Ugh, i don't agree with any of this.  Real functions (exp, log, etc.) have
points at which the result is infinite or undefined.  There's no way to avoid
this; the question is, how do you want to deal with it?  The results are
certainly not meaningless, the whole point of IEEE exceptional values is that
such exceptional values are handled in a reasonable way.  These conditions can
be tested for by the program and an appropriate action taken.

Now maybe many simple programs don't want to deal with such conditions in an
intelligent way, and dumping core is an acceptable solution.  If i was using a
spreadsheet or calculator program and it dumped core on me, then i'd be mad at the author for such a dumb program.

donc@microsoft.UUCP (Don CORBITT) (12/07/90)

In article <46866@apple.Apple.COM> baum@apple.UUCP (Allen Baum) writes:
>[]
>>In article <13342@encore.Encore.COM> jkenton@pinocchio.encore.com (Jeff Kenton) writes:
>>
>>This is probably true for NaN's and Infinities, but Denorms occur all the
>>time.  printf() often generates them when dealing with floats, and the
>>math library routines do also.
>
>I still don't understand the assertion that Denorms occur all the time.
>Just because printf() knows how to handle them doesn't mean that it
>happens very often.
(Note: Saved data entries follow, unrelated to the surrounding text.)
-- pv_equiv track=rewrite | github.com/kengiroy2-g/kenobase | kenobase/scraper/parsers.py | _is_valid_keno_selection
-- ===== SOURCE A (Python) =====
-- def _is_valid_keno_selection(numbers: list[int]) -> bool:
--     """Check if numbers look like a valid KENO selection."""
--     if not numbers:
--         return False
--
--     unique_numbers = set(numbers)
--
--     # Must have 2-10 unique numbers
--     if not (2 <= len(unique_numbers) <= 10):
--         return False
--
--     # All numbers must be 1-70
--     if not all(1 <= n <= 70 for n in unique_numbers):
--         return False
--
--     # Reject if it looks like a range (1,2,3,4,5... or 60,61,62...)
--     sorted_nums = sorted(unique_numbers)
--     consecutive_count = sum(
--         1 for i in range(len(sorted_nums) - 1)
--         if sorted_nums[i + 1] - sorted_nums[i] == 1
--     )
--     if consecutive_count >= len(sorted_nums) - 1 and len(sorted_nums) > 3:
--         return False
--
--     return True
-- ===== SOURCE B (Python) =====
-- def _is_valid_keno_selection(numbers: list[int]) -> bool:
--     """Check if numbers look like a valid KENO selection."""
--     if not numbers:
--         return False
--     unique = set(numbers)
--     k = len(unique)
--     if not (2 <= k <= 10):
--         return False
--     if not all(1 <= n <= 70 for n in unique):
--         return False
--     # contiguous run of k distinct numbers <=> max - min == k - 1
--     return not (k > 3 and max(unique) - min(unique) == k - 1)
-- ===== Notes on version B (the rewrite author's own statement) =====
-- stated objective: simpler
-- what changed: The sort plus adjacent-pair-difference count is replaced by a closed-form contiguity test: k distinct numbers form a consecutive run iff max - min == k - 1, so B needs no sorting and no index scan.
import Mathlib
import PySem

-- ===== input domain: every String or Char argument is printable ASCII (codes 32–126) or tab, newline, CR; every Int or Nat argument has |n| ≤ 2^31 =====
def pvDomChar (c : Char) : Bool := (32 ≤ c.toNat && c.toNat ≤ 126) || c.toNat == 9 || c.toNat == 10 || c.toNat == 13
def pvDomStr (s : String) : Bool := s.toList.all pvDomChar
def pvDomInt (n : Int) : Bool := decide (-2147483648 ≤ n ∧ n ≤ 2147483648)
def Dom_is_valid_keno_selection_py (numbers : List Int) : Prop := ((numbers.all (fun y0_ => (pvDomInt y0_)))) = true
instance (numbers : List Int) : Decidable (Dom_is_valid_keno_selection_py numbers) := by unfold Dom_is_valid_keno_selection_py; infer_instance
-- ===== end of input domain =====

-- B replaces A's sort + adjacent-difference scan by the closed-form contiguity test
-- max - min == k - 1 on the k distinct numbers (objective: simpler).

-- ===== PORT A =====
def is_valid_keno_selection_py (numbers : List Int) : Bool :=
  if numbers = [] then false
  else
    let unique_numbers : PySem.Set Int := PySem.Set.ofList numbers
    if !(decide (2 ≤ unique_numbers.length) && decide (unique_numbers.length ≤ 10)) then false
    else if !(unique_numbers.all (fun n => decide (1 ≤ n) && decide (n ≤ 70))) then false
    else
      let sorted_nums := PySem.List.sorted unique_numbers (fun x => x) false
      -- indices i and i+1 are always in range, so pyGetD is exact here
      let consecutive_count : Int :=
        (PySem.List.pyRange 0 ((sorted_nums.length : Int) - 1) 1).foldl
          (fun acc i =>
            if PySem.List.pyGetD sorted_nums (i + 1) 0 - PySem.List.pyGetD sorted_nums i 0 = 1
            then acc + 1 else acc) 0
      if consecutive_count ≥ (sorted_nums.length : Int) - 1 ∧ (sorted_nums.length : Int) > 3
      then false
      else true

-- ===== PORT B =====
def is_valid_keno_selection_py_alt (numbers : List Int) : Bool :=
  match numbers with
  | [] => false
  | _ :: _ =>
    let unique : PySem.Set Int := PySem.Set.ofList numbers
    let k := unique.length
    if !(decide (2 ≤ k) && decide (k ≤ 10)) then false
    else if !(unique.all (fun n => decide (1 ≤ n) && decide (n ≤ 70))) then false
    else
      -- unique is nonempty here, so the none branches are unreachable totality guards
      match PySem.List.min? unique (fun x => x), PySem.List.max? unique (fun x => x) with
      | some lo, some hi => !(decide (k > 3) && decide (hi - lo = (k : Int) - 1))
      | _, _ => false

-- ===== PRECONDITION & SPEC =====
def Spec_is_valid_keno_selection_py (numbers : List Int) (out : Bool) : Prop := out = is_valid_keno_selection_py_alt numbers
instance (numbers : List Int) (out : Bool) : Decidable (Spec_is_valid_keno_selection_py numbers out) := by unfold Spec_is_valid_keno_selection_py; infer_instance

-- ===== CLAIM (what is proved, stated in full; the proofs are below) =====
def Claim_equal_is_valid_keno_selection_py : Prop := ∀ (numbers : List Int), Dom_is_valid_keno_selection_py numbers → Spec_is_valid_keno_selection_py numbers (is_valid_keno_selection_py numbers)

-- ===== LEMMAS AND PROOFS =====

/-- Structural form of A's adjacent-pair count: number of gaps equal to 1. -/
def ccAux : List Int → Int
  | a :: b :: t => (if b - a = 1 then 1 else 0) + ccAux (b :: t)
  | _ => 0

theorem cc_eq_ccAux (s : List Int) (c : Int) :
    (List.range (s.length - 1)).foldl
      (fun acc k => if s.getD (k + 1) 0 - s.getD k 0 = 1 then acc + 1 else acc) c
      = c + ccAux s := by
  induction s generalizing c with
  | nil => simp [ccAux]
  | cons a t ih =>
    cases t with
    | nil => simp [ccAux]
    | cons b t' =>
      have h : (a :: b :: t').length - 1 = (b :: t').length - 1 + 1 := by simp
      rw [h, List.range_succ_eq_map, List.foldl_cons, List.foldl_map]
      simp only [Nat.succ_eq_add_one, List.getD_cons_succ, List.getD_cons_zero]
      have hf : (fun (x : Int) (y : Nat) => if t'.getD y 0 - (b :: t').getD y 0 = 1 then x + 1 else x)
          = (fun acc k => if (b :: t').getD (k + 1) 0 - (b :: t').getD k 0 = 1 then acc + 1 else acc) := by
        funext x y; simp
      rw [hf, ih]
      simp only [ccAux]
      split_ifs <;> ring

/-- For a strictly increasing nonempty list: the gap count is at most the number of
gaps, the span is at least the number of gaps, and both are tight together. -/
theorem chain_lemma (a : Int) (t : List Int) (h : (a :: t).Pairwise (· < ·)) :
    ccAux (a :: t) ≤ (t.length : Int) ∧
    (t.length : Int) ≤ (a :: t).getLastD 0 - a ∧
    (ccAux (a :: t) = (t.length : Int) ↔ (a :: t).getLastD 0 - a = (t.length : Int)) := by
  induction t generalizing a with
  | nil => simp [ccAux]
  | cons b t' ih =>
    have hab : a < b := (List.pairwise_cons.mp h).1 b (by simp)
    have ih' := ih b (List.pairwise_cons.mp h).2
    simp only [ccAux, List.getLastD_cons, List.length_cons] at *
    push_cast at *
    split_ifs with hone <;> omega

theorem mem_le_getLastD (s : List Int) (h : s.Pairwise (· < ·)) :
    ∀ y ∈ s, y ≤ s.getLastD 0 := by
  induction s with
  | nil => intro y hy; simp at hy
  | cons a t ih =>
    intro y hy
    cases t with
    | nil => simp at hy; simp [hy]
    | cons c t' =>
      rcases List.mem_cons.mp hy with rfl | hyt
      · have hac : y < c := (List.pairwise_cons.mp h).1 c (by simp)
        have := ih (List.pairwise_cons.mp h).2 c (by simp)
        simp only [List.getLastD_cons] at *
        omega
      · have := ih (List.pairwise_cons.mp h).2 y hyt
        simpa using this

/-- A's pyRange/pyGetD fold computes `ccAux` of the sorted list. -/
theorem cc_pyRange (s : List Int) :
    (PySem.List.pyRange 0 ((s.length : Int) - 1) 1).foldl
      (fun acc i =>
        if PySem.List.pyGetD s (i + 1) 0 - PySem.List.pyGetD s i 0 = 1
        then acc + 1 else acc) (0 : Int) = ccAux s := by
  rw [PySem.List.pyRange_one, List.foldl_map]
  have hf : (fun (x : Int) (y : Nat) =>
        if PySem.List.pyGetD s (0 + (y : Int) + 1) 0 - PySem.List.pyGetD s (0 + (y : Int)) 0 = 1
        then x + 1 else x)
      = (fun acc k => if s.getD (k + 1) 0 - s.getD k 0 = 1 then acc + 1 else acc) := by
    funext x y
    have h1 : (0 : Int) + (y : Int) + 1 = ((y + 1 : Nat) : Int) := by push_cast; ring
    have h2 : (0 : Int) + (y : Int) = ((y : Nat) : Int) := by ring
    rw [h1, h2, PySem.List.pyGetD_natCast, PySem.List.pyGetD_natCast]
  have hn : (((s.length : Int) - 1) - 0).toNat = s.length - 1 := by omega
  rw [hn, hf, cc_eq_ccAux]
  ring

/-- Core equivalence of the two contiguity tests, on the sorted dedup list. -/
theorem cond_equiv (u : List Int) (hu : u ≠ []) (hp : (PySem.List.sorted u (fun x => x) false).Pairwise (· < ·))
    (lo hi : Int)
    (hlo : PySem.List.min? u (fun x => x) = some lo)
    (hhi : PySem.List.max? u (fun x => x) = some hi) :
    ((PySem.List.pyRange 0 (((PySem.List.sorted u (fun x => x) false).length : Int) - 1) 1).foldl
        (fun acc i =>
          if PySem.List.pyGetD (PySem.List.sorted u (fun x => x) false) (i + 1) 0
              - PySem.List.pyGetD (PySem.List.sorted u (fun x => x) false) i 0 = 1
          then acc + 1 else acc) (0 : Int)
        ≥ (((PySem.List.sorted u (fun x => x) false).length : Int) - 1)
      ∧ (((PySem.List.sorted u (fun x => x) false).length : Int) > 3))
      ↔ (u.length > 3 ∧ hi - lo = (u.length : Int) - 1) := by
  set s := PySem.List.sorted u (fun x => x) false with hs
  have hperm : s.Perm u := PySem.List.sorted_perm u (fun x => x) false
  have hlen : s.length = u.length := hperm.length_eq
  rw [cc_pyRange]
  obtain ⟨a, t, hat⟩ : ∃ a t, s = a :: t := by
    cases hsc : s with
    | nil => exact absurd (List.Perm.eq_nil (hsc ▸ hperm.symm)) hu
    | cons a t => exact ⟨a, t, rfl⟩
  have hpat : (a :: t).Pairwise (· < ·) := hat ▸ hp
  obtain ⟨hcc_le, hspan, hiff⟩ := chain_lemma a t hpat
  -- hi is the last element of s
  have hgl_mem : (a :: t).getLastD 0 ∈ (a :: t) := by
    cases t with
    | nil => simp
    | cons c t' =>
      have := List.getLast_mem (l := a :: c :: t') (by simp)
      simp [List.getLastD_eq_getLast?, List.getLast?_eq_some_getLast]
  have hhi_max : ∀ y ∈ u, y ≤ hi := fun y hy => PySem.List.max?_isMax hhi y hy
  have hhi_mem : hi ∈ u := PySem.List.max?_mem hhi
  have hgl_hi : (a :: t).getLastD 0 = hi := by
    have h1 : (a :: t).getLastD 0 ≤ hi :=
      hhi_max _ (hperm.subset (hat ▸ hgl_mem))
    have h2 : hi ≤ (a :: t).getLastD 0 :=
      mem_le_getLastD _ hpat hi (by rw [← hat] at *; exact hperm.symm.subset hhi_mem)
    omega
  -- lo is the head of s
  have hlo_min : ∀ y ∈ u, lo ≤ y := fun y hy => PySem.List.min?_isMin hlo y hy
  have hlo_mem : lo ∈ u := PySem.List.min?_mem hlo
  have ha_lo : a = lo := by
    have h1 : lo ≤ a := hlo_min a (hperm.subset (by rw [hat]; simp))
    have h2 : a ≤ lo := by
      have hlos : lo ∈ a :: t := hat ▸ hperm.symm.subset hlo_mem
      rcases List.mem_cons.mp hlos with rfl | hlt
      · exact le_refl _
      · exact le_of_lt ((List.pairwise_cons.mp hpat).1 lo hlt)
    omega
  have E4 : t.length + 1 = u.length := by
    rw [hat] at hlen; simpa using hlen
  have E2 : (t.length : Int) ≤ hi - lo := by
    rw [← hgl_hi, ← ha_lo]; exact hspan
  have E3 : ccAux (a :: t) = (t.length : Int) ↔ hi - lo = (t.length : Int) := by
    rw [← hgl_hi, ← ha_lo]; exact hiff
  rw [hat]
  simp only [List.length_cons]
  constructor
  · rintro ⟨h1, h2⟩
    have hcc : ccAux (a :: t) = (t.length : Int) := by push_cast at h1; omega
    have hhl := E3.mp hcc
    refine ⟨by omega, by omega⟩
  · rintro ⟨h1, h2⟩
    have hhl : hi - lo = (t.length : Int) := by omega
    have hcc := E3.mpr hhl
    refine ⟨by push_cast; omega, by push_cast; omega⟩

-- ===== VERDICT (by name: the statement is the Claim_ definition above) =====
theorem is_valid_keno_selection_py_spec : Claim_equal_is_valid_keno_selection_py := by
  intro numbers _
  unfold Spec_is_valid_keno_selection_py
  cases hn : numbers with
  | nil => simp [is_valid_keno_selection_py, is_valid_keno_selection_py_alt]
  | cons x xs =>
    simp only [is_valid_keno_selection_py, is_valid_keno_selection_py_alt]
    rw [if_neg (by simp)]
    set u := PySem.Set.ofList (x :: xs) with hu
    have hx : x ∈ u := by rw [hu]; exact (PySem.Set.mem_ofList _ _).mpr (by simp)
    have hune : u ≠ [] := fun h => by simp [h] at hx
    by_cases hg1 : (!(decide (2 ≤ u.length) && decide (u.length ≤ 10))) = true
    · simp only [hg1, if_true]
    · simp only [hg1, Bool.not_eq_true] at *
      by_cases hg2 : (!(u.all (fun n => decide (1 ≤ n) && decide (n ≤ 70)))) = true
      · simp only [hg2, if_true]
      · simp only [hg2, Bool.not_eq_true] at *
        simp only [if_false, Bool.false_eq_true]
        obtain ⟨lo, hlo⟩ : ∃ lo, PySem.List.min? u (fun x => x) = some lo := by
          cases hmin : PySem.List.min? u (fun x => x) with
          | none => exact absurd ((PySem.List.min?_eq_none_iff _ _).mp hmin) hune
          | some lo => exact ⟨lo, rfl⟩
        obtain ⟨hi, hhi⟩ : ∃ hi, PySem.List.max? u (fun x => x) = some hi := by
          cases hmax : PySem.List.max? u (fun x => x) with
          | none => exact absurd ((PySem.List.max?_eq_none_iff _ _).mp hmax) hune
          | some hi => exact ⟨hi, rfl⟩
        rw [hlo, hhi]
        have hp : (PySem.List.sorted u (fun x => x) false).Pairwise (· < ·) := by
          rw [hu]; exact PySem.List.sorted_ofList_pairwise_lt (x :: xs)
        have hce := cond_equiv u hune hp lo hi hlo hhi
        by_cases hc : (u.length > 3 ∧ hi - lo = (u.length : Int) - 1)
        · rw [if_pos (hce.mpr hc)]
          simp [hc.1, hc.2]
        · rw [if_neg (fun h => hc (hce.mp h))]
          rcases Classical.em (u.length > 3) with h3 | h3
          · simp only [h3, decide_true, Bool.true_and]
            have : ¬ (hi - lo = (u.length : Int) - 1) := fun h => hc ⟨h3, h⟩
            simp [this]
          · simp [h3]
Likewise the math routines. What is your evidence
>than it happens "often" (whatever that means- 1% is incredibly often by
>my definition in this case)
>
>
>--
>		  baum@apple.com		(408)974-3385
>{decwrl,hplabs}!amdahl!apple!baum

"In a previous life" I developed 3D graphics applications on PC's.  We did
lots of 4x4 matrix multiplication and inversions, concatenating matrices
of our hierarchical models, etc.  Although we didn't have 1% denormals, we
certainly had enough of them that a bug in the Intel '287 math chip caused
problems until we worked around it.  (As I recall, it would store a denormal
properly, but when reading one it converted it to NaN.  The fix was to trap
the denormal exception, and flush to zero.)  These denormals were data 
dependent, based on user manipulation of their models.  A simple way to
produce it is to rotate about X 90.0 degrees, then rotate about X -90.0
degrees.  This often converts 0.0 to a denormal tiny value.

It would be a Bad Thing if denormals caused fatal traps.

--
Don Corbitt - donc@microsoft.com - Not a spokesmodel for MS.
mail flames, post retractions.  Support short signatures, 3 lines max.